Save the red tape for Christmas decorations. City hall employees are going to be doing some hardcore process mapping (whatever that is) to cut waste and deliver a lean government service model, says HRM’s new chief administrative officer.

Jacques Dubé took over as CAO six weeks ago, just in time to watch six new faces get elected as city councillors. All of which means it’s “perfect timing” for the new council and new CAO to work together on new priorities. For Dubé, that means a local government that’s more nimble—using fewer resources to deliver faster, better service to its “customers.”

“In my arrival here, there’ll be a new way of doing business, in a sense,” says Dubé. “It’s unacceptable, frankly, for a developer to tell me that it’s taking him 18 months for him to get a development permit. That can’t happen. Those things, we need to be a lot more nimble, we need to be more customer friendly.”


The CAO says he “fully intends” to bring in Lean Six Sigma training to city hall—a corporate quality control system designed to remove anything that doesn’t add value to operations. That doesn’t mean eliminating government regulation, he clarifies, but instead trying to apply the city’s rules effectively and efficiently for citizens.

“At the end of the day, everything we do is all about the customer here,” says Dubé. “Even though it’s regulatory, it’s still customer service.”



The former city manager in Moncton was hired over the summer after several months spent searching for a candidate to replace ex-CAO Richard Butts—who left his job in January for a plum position with Clayton Developments. Butts's tenure consolidated power inside the CAO's office, which drew criticism from the public and members of council who felt cut out of HRM’s decision-making.

Dubé sidesteps those criticisms while saying Butts did a great job “delivering on the mandate he was given” as CAO. That said, he’ll be handling things a little differently from here on out.

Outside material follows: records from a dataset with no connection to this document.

-- pv_equiv track=rewrite | github.com/svalleco/attract_grid_data_flow_optimization | agent_utils.py | get_all_possible_configurations
-- ===== SOURCE A (Python) =====
-- def get_all_possible_configurations(acc, i, q_count, qubits_domain):
-- 	'''
-- 	Returns all possible configurations as a tuple of tuples of length
-- 	q_count.
--
-- 	acc
-- 		Accumulator
--
-- 	i
-- 		Current qubit index. Starts at 0.
--
-- 	q_count
-- 		Number of qubits
--
-- 	qubits_domain
-- 		An iterable of length 2 (e.g. (0,1,) or (-1,+1,))
-- 	'''
-- 	if i == q_count - 1:
-- 		return\
-- 			(\
-- 				acc + (qubits_domain[0],),\
-- 				acc + (qubits_domain[1],),\
-- 			)
-- 	return\
-- 		get_all_possible_configurations(\
-- 			acc + ( qubits_domain[0] , ) , i + 1 , q_count , qubits_domain )\
-- 		+ get_all_possible_configurations(\
-- 			acc + ( qubits_domain[1] , ) , i + 1 , q_count , qubits_domain )
-- ===== SOURCE B (Python) =====
-- def get_all_possible_configurations(acc, i, q_count, qubits_domain):
-- 	'''
-- 	Returns all possible configurations as a tuple of tuples of length
-- 	q_count: acc extended by every combination of q_count - i domain
-- 	values, built iteratively level by level (domain[0]-first order).
-- 	'''
-- 	d0, d1 = qubits_domain[0], qubits_domain[1]
-- 	configs = [acc]
-- 	for _ in range(q_count - i):
-- 		configs = [t + (d,) for t in configs for d in (d0, d1)]
-- 	return tuple(configs)
-- ===== Notes on version B (the rewrite author's own statement) =====
-- stated objective: alternative
-- what changed: Replaces A's binary tree recursion (two recursive calls per level, concatenated) by an iterative level-by-level expansion: keep a list of partial tuples and, q_count - i times, extend each by domain[0] then domain[1].
import Mathlib
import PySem

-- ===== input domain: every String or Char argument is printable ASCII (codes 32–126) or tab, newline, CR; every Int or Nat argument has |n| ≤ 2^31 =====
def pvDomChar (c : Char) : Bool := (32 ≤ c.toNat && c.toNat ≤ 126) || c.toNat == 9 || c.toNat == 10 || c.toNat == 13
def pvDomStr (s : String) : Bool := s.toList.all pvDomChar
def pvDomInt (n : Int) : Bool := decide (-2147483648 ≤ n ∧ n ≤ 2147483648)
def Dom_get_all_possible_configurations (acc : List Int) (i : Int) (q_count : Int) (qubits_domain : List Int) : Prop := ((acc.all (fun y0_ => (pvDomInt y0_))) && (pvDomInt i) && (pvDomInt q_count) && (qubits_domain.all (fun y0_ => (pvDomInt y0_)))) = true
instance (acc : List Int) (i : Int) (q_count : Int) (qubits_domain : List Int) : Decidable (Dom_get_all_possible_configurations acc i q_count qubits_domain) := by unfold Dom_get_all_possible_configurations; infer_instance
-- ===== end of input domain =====

-- ===== PORT A =====
-- B builds the same configurations iteratively level by level instead of A's binary recursion; same cost (objective: alternative).
-- Port of A. A's Python recursion never terminates when i >= q_count (missing base case,
-- RecursionError); those inputs are excluded by Pre_ below, and the final `[]` branch is
-- only a totality guard for them, never reached inside Pre_.
def get_all_possible_configurations (acc : List Int) (i : Int) (q_count : Int) (qubits_domain : List Int) : List (List Int) :=
  if i = q_count - 1 then
    [acc ++ [PySem.List.pyGetD qubits_domain 0 0], acc ++ [PySem.List.pyGetD qubits_domain 1 0]]
  else if i < q_count - 1 then
    get_all_possible_configurations (acc ++ [PySem.List.pyGetD qubits_domain 0 0]) (i + 1) q_count qubits_domain
    ++ get_all_possible_configurations (acc ++ [PySem.List.pyGetD qubits_domain 1 0]) (i + 1) q_count qubits_domain
  else []
termination_by (q_count - i).toNat
decreasing_by all_goals omega

-- ===== PORT B =====
def get_all_possible_configurations_alt (acc : List Int) (i : Int) (q_count : Int) (qubits_domain : List Int) : List (List Int) :=
  let d0 := PySem.List.pyGetD qubits_domain 0 0
  let d1 := PySem.List.pyGetD qubits_domain 1 0
  (List.range (q_count - i).toNat).foldl
    (fun configs _ => configs.flatMap (fun t => [t ++ [d0], t ++ [d1]]))
    [acc]

-- ===== PRECONDITION & SPEC =====
-- Pre_ excludes exactly the inputs where the Python A raises: i >= q_count (unbounded
-- recursion, RecursionError) or a domain shorter than 2 (IndexError).
def Pre_get_all_possible_configurations (acc : List Int) (i : Int) (q_count : Int) (qubits_domain : List Int) : Prop :=
  i < q_count ∧ 2 ≤ qubits_domain.length
instance (acc : List Int) (i : Int) (q_count : Int) (qubits_domain : List Int) : Decidable (Pre_get_all_possible_configurations acc i q_count qubits_domain) := by unfold Pre_get_all_possible_configurations; infer_instance
def pvWitness_get_all_possible_configurations : List Int × Int × Int × List Int := ([5], 1, 3, [0, 1])

def Spec_get_all_possible_configurations (acc : List Int) (i : Int) (q_count : Int) (qubits_domain : List Int) (out : List (List Int)) : Prop := out = get_all_possible_configurations_alt acc i q_count qubits_domain
instance (acc : List Int) (i : Int) (q_count : Int) (qubits_domain : List Int) (out : List (List Int)) : Decidable (Spec_get_all_possible_configurations acc i q_count qubits_domain out) := by unfold Spec_get_all_possible_configurations; infer_instance

-- ===== CLAIM (what is proved, stated in full; the proofs are below) =====
def Claim_equal_get_all_possible_configurations : Prop := ∀ (acc : List Int) (i : Int) (q_count : Int) (qubits_domain : List Int), Dom_get_all_possible_configurations acc i q_count qubits_domain → Pre_get_all_possible_configurations acc i q_count qubits_domain → Spec_get_all_possible_configurations acc i q_count qubits_domain (get_all_possible_configurations acc i q_count qubits_domain)

-- ===== LEMMAS AND PROOFS =====

-- one expansion level of B
def pvStep (d0 d1 : Int) (cs : List (List Int)) : List (List Int) :=
  cs.flatMap (fun t => [t ++ [d0], t ++ [d1]])

-- n expansion levels, peeling from the front
def pvIter (d0 d1 : Int) : Nat → List (List Int) → List (List Int)
  | 0, cs => cs
  | n + 1, cs => pvIter d0 d1 n (pvStep d0 d1 cs)

lemma pvIter_step (d0 d1 : Int) (n : Nat) (cs : List (List Int)) :
    pvIter d0 d1 n (pvStep d0 d1 cs) = pvStep d0 d1 (pvIter d0 d1 n cs) := by
  induction n generalizing cs with
  | zero => rfl
  | succ n ih => simp [pvIter, ih]

lemma pvFoldl_eq_pvIter (d0 d1 : Int) (n : Nat) (cs : List (List Int)) :
    (List.range n).foldl (fun configs _ => configs.flatMap (fun t => [t ++ [d0], t ++ [d1]])) cs
      = pvIter d0 d1 n cs := by
  induction n generalizing cs with
  | zero => rfl
  | succ n ih =>
    rw [List.range_succ, List.foldl_append, ih]
    exact (pvIter_step d0 d1 n cs).symm

lemma pvIter_append (d0 d1 : Int) (n : Nat) (xs ys : List (List Int)) :
    pvIter d0 d1 n (xs ++ ys) = pvIter d0 d1 n xs ++ pvIter d0 d1 n ys := by
  induction n generalizing xs ys with
  | zero => rfl
  | succ n ih => simp [pvIter, pvStep, ih]

lemma pvA_eq_pvIter (q_count : Int) (qubits_domain : List Int) (n : Nat) :
    ∀ (acc : List Int) (i : Int), i < q_count → (q_count - 1 - i).toNat = n →
    get_all_possible_configurations acc i q_count qubits_domain
      = pvIter (PySem.List.pyGetD qubits_domain 0 0) (PySem.List.pyGetD qubits_domain 1 0) (n + 1) [acc] := by
  induction n with
  | zero =>
    intro acc i hi hn
    have hi' : i = q_count - 1 := by omega
    rw [get_all_possible_configurations]
    simp [hi', pvIter, pvStep]
  | succ n ih =>
    intro acc i hi hn
    have h1 : i ≠ q_count - 1 := by omega
    have h2 : i < q_count - 1 := by omega
    rw [get_all_possible_configurations]
    simp only [h1, if_false, h2, if_pos]
    rw [ih _ (i + 1) (by omega) (by omega), ih _ (i + 1) (by omega) (by omega)]
    show _ = pvIter _ _ (n + 1) (pvStep _ _ [acc])
    have : pvStep (PySem.List.pyGetD qubits_domain 0 0) (PySem.List.pyGetD qubits_domain 1 0) [acc]
        = [acc ++ [PySem.List.pyGetD qubits_domain 0 0]] ++ [acc ++ [PySem.List.pyGetD qubits_domain 1 0]] := by
      simp [pvStep]
    rw [this, pvIter_append]

-- ===== VERDICT (by name: the statement is the Claim_ definition above) =====
theorem get_all_possible_configurations_spec : Claim_equal_get_all_possible_configurations := by
  intro acc i q_count qubits_domain _ hpre
  obtain ⟨hi, -⟩ := hpre
  unfold Spec_get_all_possible_configurations get_all_possible_configurations_alt
  rw [pvFoldl_eq_pvIter]
  have hn : (q_count - i).toNat = (q_count - 1 - i).toNat + 1 := by omega
  rw [hn]
  exact pvA_eq_pvIter q_count qubits_domain _ acc i hi rfl
theorem pvPstep_pairwise (t : List Int) (x : Int) (hs : t.Pairwise (· ≤ ·)) :
    (pvPstep t x).Pairwise (· ≤ ·) := by
  unfold pvPstep
  split_ifs with h
  · rw [List.pairwise_append]
    refine ⟨hs, List.pairwise_singleton _ _, ?_⟩
    intro a ha b hb
    simp only [List.mem_singleton] at hb
    rw [hb]
    obtain ⟨j, hj, rfl⟩ := List.mem_iff_getElem.mp ha
    exact (pvCnt_iff t hs x j hj).mpr (by omega)
  · rw [List.pairwise_iff_getElem]
    intro i j hi hj hij
    have hkl : pvCnt t x < t.length := lt_of_le_of_ne (pvCnt_le_length t x) h
    simp only [List.length_set] at hi hj
    rw [List.getElem_set, List.getElem_set]
    have hcj : pvCnt t x ≤ j → x < t[j] := fun hle => by
      have h1 := (pvCnt_iff t hs x j hj).not
      simp only [not_le, not_lt] at h1
      exact h1.mpr (by omega)
    split_ifs with h1 h2 h2
    · omega
    · exact le_of_lt (hcj (by omega))
    · exact (pvCnt_iff t hs x i hi).mpr (by omega)
    · exact List.pairwise_iff_getElem.mp hs i j hi hj hij

theorem pvInv_step (s : List (Int × Int)) (t : List Int) (x : Int) (h : pvInv s t) :
    pvInv (pvDstep s x) (pvPstep t x) := by
  obtain ⟨hs, hm, hc⟩ := h
  refine ⟨pvPstep_pairwise t x hs, ?_, ?_⟩
  · intro y hy
    unfold pvPstep at hy
    have hmem : y ∈ t ∨ y = x := by
      split_ifs at hy with hk
      · rcases List.mem_append.mp hy with h1 | h1
        · exact Or.inl h1
        · simp only [List.mem_singleton] at h1; exact Or.inr h1
      · exact List.mem_or_eq_of_mem_set hy
    rcases hmem with h1 | rfl
    · obtain ⟨p, hp, hpe⟩ := hm y h1
      exact ⟨p, List.mem_append_left _ hp, hpe⟩
    · exact ⟨(y, 1 + pvMLE s y), by simp [pvDstep], rfl⟩
  · intro v
    rw [pvMLE_dstep]
    unfold pvPstep
    by_cases hxv : x ≤ v
    · simp only [hxv, if_true]
      split_ifs with hk
      · rw [pvCnt_append]
        have h1 : pvCnt t v = t.length := by
          have h2 := pvCnt_mono t hxv
          have h3 := pvCnt_le_length t v
          omega
        rw [← hc v, ← hc x, hk, h1]
        simp only [hxv, if_true]
        push_cast
        omega
      · have hkl : pvCnt t x < t.length := lt_of_le_of_ne (pvCnt_le_length t x) hk
        rw [pvCnt_set t _ x v hkl]
        rw [← hc v, ← hc x]
        simp only [hxv, if_true]
        by_cases htk : t[pvCnt t x] ≤ v
        · have h4 := (pvCnt_iff t hs v (pvCnt t x) hkl).mp htk
          simp only [htk, if_true]
          omega
        · have h2 : ¬ (pvCnt t x < pvCnt t v) := fun hlt =>
            htk ((pvCnt_iff t hs v (pvCnt t x) hkl).mpr hlt)
          have h3 := pvCnt_mono t hxv
          simp only [htk, if_false]
          omega
    · simp only [hxv, if_false]
      split_ifs with hk
      · rw [pvCnt_append, ← hc v]
        simp [hxv]
      · have hkl : pvCnt t x < t.length := lt_of_le_of_ne (pvCnt_le_length t x) hk
        rw [pvCnt_set t _ x v hkl, ← hc v]
        have htk : ¬ t[pvCnt t x] ≤ v := by
          have hx : ¬ t[pvCnt t x] ≤ x := by
            have h5 := (pvCnt_iff t hs x (pvCnt t x) hkl).not
            simp only [not_lt] at h5
            exact h5.mpr (le_refl _)
          omega
        simp [hxv, htk]

theorem pvInv_nil : pvInv [] [] :=
  ⟨List.Pairwise.nil, by simp, fun v => by simp [pvCnt, pvMLE]⟩

theorem pvInv_fold (bs : List Int) (s : List (Int × Int)) (t : List Int) (h : pvInv s t) :
    pvInv (bs.foldl pvDstep s) (bs.foldl pvPstep t) := by
  induction bs generalizing s t with
  | nil => exact h
  | cons b bs ih => exact ih _ _ (pvInv_step _ _ _ h)

theorem pvLength_md (s : List (Int × Int)) (t : List Int) (h : pvInv s t) :
    (t.length : Int) = pvMd s := by
  obtain ⟨hs, hm, hc⟩ := h
  set v := (s.map Prod.fst).foldl max 0 with hv
  have hub : ∀ p ∈ s, p.1 ≤ v := by
    intro p hp
    have h6 := ((PySem.List.le_foldl_max (s.map Prod.fst) 0).2) p.1 (List.mem_map_of_mem hp)
    simpa [hv] using h6
  have hfil : s.filter (fun p => decide (p.1 ≤ v)) = s :=
    List.filter_eq_self.mpr (fun p hp => by simpa using hub p hp)
  have h1 : pvMLE s v = pvMd s := by rw [pvMLE, hfil]; rfl
  have h2 : pvCnt t v = t.length := by
    rw [pvCnt, List.countP_eq_length]
    intro y hy
    obtain ⟨p, hp, rfl⟩ := hm y hy
    simpa using hub p hp
  rw [← h1, ← hc v, h2]

theorem pvDstep_prefix (l : List Int) (s : List (Int × Int)) :
    ∃ r, l.foldl pvDstep s = s ++ r := by
  induction l generalizing s with
  | nil => exact ⟨[], by simp⟩
  | cons b l ih =>
    obtain ⟨r, hr⟩ := ih (pvDstep s b)
    refine ⟨(b, 1 + pvMLE s b) :: r, ?_⟩
    rw [List.foldl_cons, hr]
    simp [pvDstep]

theorem pvMd_tmax (bs : List Int) (h2 : 2 ≤ bs.length) :
    pvMd (bs.foldl pvDstep []) = pvTmax (bs.foldl pvDstep []) := by
  match bs, h2 with
  | b0 :: b1 :: bs', _ =>
    have he0 : pvDstep [] b0 = [(b0, 1)] := by simp [pvDstep, pvMLE]
    set d1 := 1 + pvMLE [(b0, (1:Int))] b1 with hd1def
    have hd1 : 1 ≤ d1 := by have := pvMLE_nonneg [(b0, (1:Int))] b1; omega
    have he1 : pvDstep [(b0, (1:Int))] b1 = [(b0, 1), (b1, d1)] := by simp [pvDstep, hd1def]
    obtain ⟨r, hr⟩ := pvDstep_prefix bs' [(b0, (1:Int)), (b1, d1)]
    have hfold : (b0 :: b1 :: bs').foldl pvDstep [] = [(b0, 1), (b1, d1)] ++ r := by
      simp only [List.foldl_cons, he0, he1, hr]
    rw [hfold]
    simp only [pvMd, pvTmax, List.drop_succ_cons, List.drop_zero, List.cons_append,
      List.foldl_cons, List.nil_append]
    have hm1 : max (max 0 1) d1 = d1 := by omega
    have hm2 : max 0 d1 = d1 := by omega
    rw [hm1, hm2]

-- ---- B's binary search computes the count of tails ≤ x on a sorted tail list
theorem pvBisect_aux (t : List Int) (x : Int) (hs : t.Pairwise (· ≤ ·)) :
    ∀ (f : Nat) (lo hi : Int), (hi - lo).toNat ≤ f → 0 ≤ lo → lo ≤ hi →
    hi ≤ (t.length : Int) →
    (∀ (j : Nat) (h : j < t.length), (j : Int) < lo → t[j] ≤ x) →
    (∀ (j : Nat) (h : j < t.length), hi ≤ (j : Int) → x < t[j]) →
    minRemoveBisect t x f lo hi = (pvCnt t x : Int) := by
  intro f
  induction f with
  | zero =>
    intro lo hi hk h0 hlh hhl hlow hhigh
    have hle : lo = hi := by omega
    simp only [minRemoveBisect]
    have hcl : pvCnt t x = lo.toNat := by
      have hub : pvCnt t x ≤ lo.toNat := by
        by_contra hgt
        push Not at hgt
        have hcle : pvCnt t x ≤ t.length := List.countP_le_length
        have hlt : lo.toNat < t.length := by omega
        have hx1 := (pvCnt_iff t hs x lo.toNat hlt).mpr (by omega)
        have hx2 := hhigh lo.toNat hlt (by omega)
        omega
      have hlb : lo.toNat ≤ pvCnt t x := by
        by_contra hgt
        push Not at hgt
        have hlt : pvCnt t x < t.length := by omega
        have hx1 := hlow (pvCnt t x) hlt (by omega)
        have hx2 := (pvCnt_iff t hs x (pvCnt t x) hlt).mp hx1
        omega
      omega
    omega
  | succ f ih =>
    intro lo hi hk h0 hlh hhl hlow hhigh
    rw [minRemoveBisect]
    by_cases h : lo < hi
    · simp only [h, if_true]
      have h1 := PySem.Int.floordiv_two_mid_bounds (le_of_lt h)
      have h2 : PySem.Int.floordiv (lo + hi) 2 < hi :=
        (PySem.Int.floordiv_lt_iff_lt_mul (by omega)).mpr (by omega)
      set mid := PySem.Int.floordiv (lo + hi) 2 with hmid
      have hmr : 0 ≤ mid ∧ mid < (t.length : Int) := by omega
      have hmn : mid.toNat < t.length := by omega
      have hget : PySem.List.pyGetD t mid 0 = t[mid.toNat] :=
        PySem.List.pyGetD_eq_getElem t 0 hmr.1 (by omega)
      by_cases hc : PySem.List.pyGetD t mid 0 ≤ x
      · simp only [hc, if_true]
        refine ih (mid + 1) hi (by omega) (by omega) (by omega) hhl ?_ hhigh
        intro j hj hjlo
        have hle : t[j] ≤ t[mid.toNat] := by
          rcases eq_or_lt_of_le (show j ≤ mid.toNat by omega) with he | hl
          · subst he; exact le_refl _
          · exact List.pairwise_iff_getElem.mp hs j mid.toNat hj hmn hl
        exact le_trans hle (hget ▸ hc)
      · simp only [hc, if_false]
        refine ih lo mid (by omega) h0 (by omega) (by omega) hlow ?_
        intro j hj hjhi
        have hge : t[mid.toNat] ≤ t[j] := by
          rcases eq_or_lt_of_le (show mid.toNat ≤ j by omega) with he | hl
          · subst he; exact le_refl _
          · exact List.pairwise_iff_getElem.mp hs mid.toNat j hmn hj hl
        have hx : x < t[mid.toNat] := by rw [← hget]; omega
        omega
    · simp only [h, if_false]
      have hle : lo = hi := by omega
      have hcl : pvCnt t x = lo.toNat := by
        have hub : pvCnt t x ≤ lo.toNat := by
          by_contra hgt
          push Not at hgt
          have hcle : pvCnt t x ≤ t.length := List.countP_le_length
          have hlt : lo.toNat < t.length := by omega
          have hx1 := (pvCnt_iff t hs x lo.toNat hlt).mpr (by omega)
          have hx2 := hhigh lo.toNat hlt (by omega)
          omega
        have hlb : lo.toNat ≤ pvCnt t x := by
          by_contra hgt
          push Not at hgt
          have hlt : pvCnt t x < t.length := by omega
          have hx1 := hlow (pvCnt t x) hlt (by omega)
          have hx2 := (pvCnt_iff t hs x (pvCnt t x) hlt).mp hx1
          omega
        omega
      omega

“Everything is in relation to time and space,” says the CAO. “I’ve been asked to come in and manage the organization in a different way because, like any other organization, HRM has been an evolution.”

So far that’s meant delegating some of the duties that used to flow through the CAO office, including no longer having to personally approve travel within Atlantic Canada. Dubé says he hopes to delegate more tasks (“within reason”) over the next few months, while working toward a participative style of management that's all in service to you—the customer.


“There likely will be changes to the structure and how things get done around here,” says Dubé. “The culture has to change to one of customer service—thinking from the outside-in all the time.”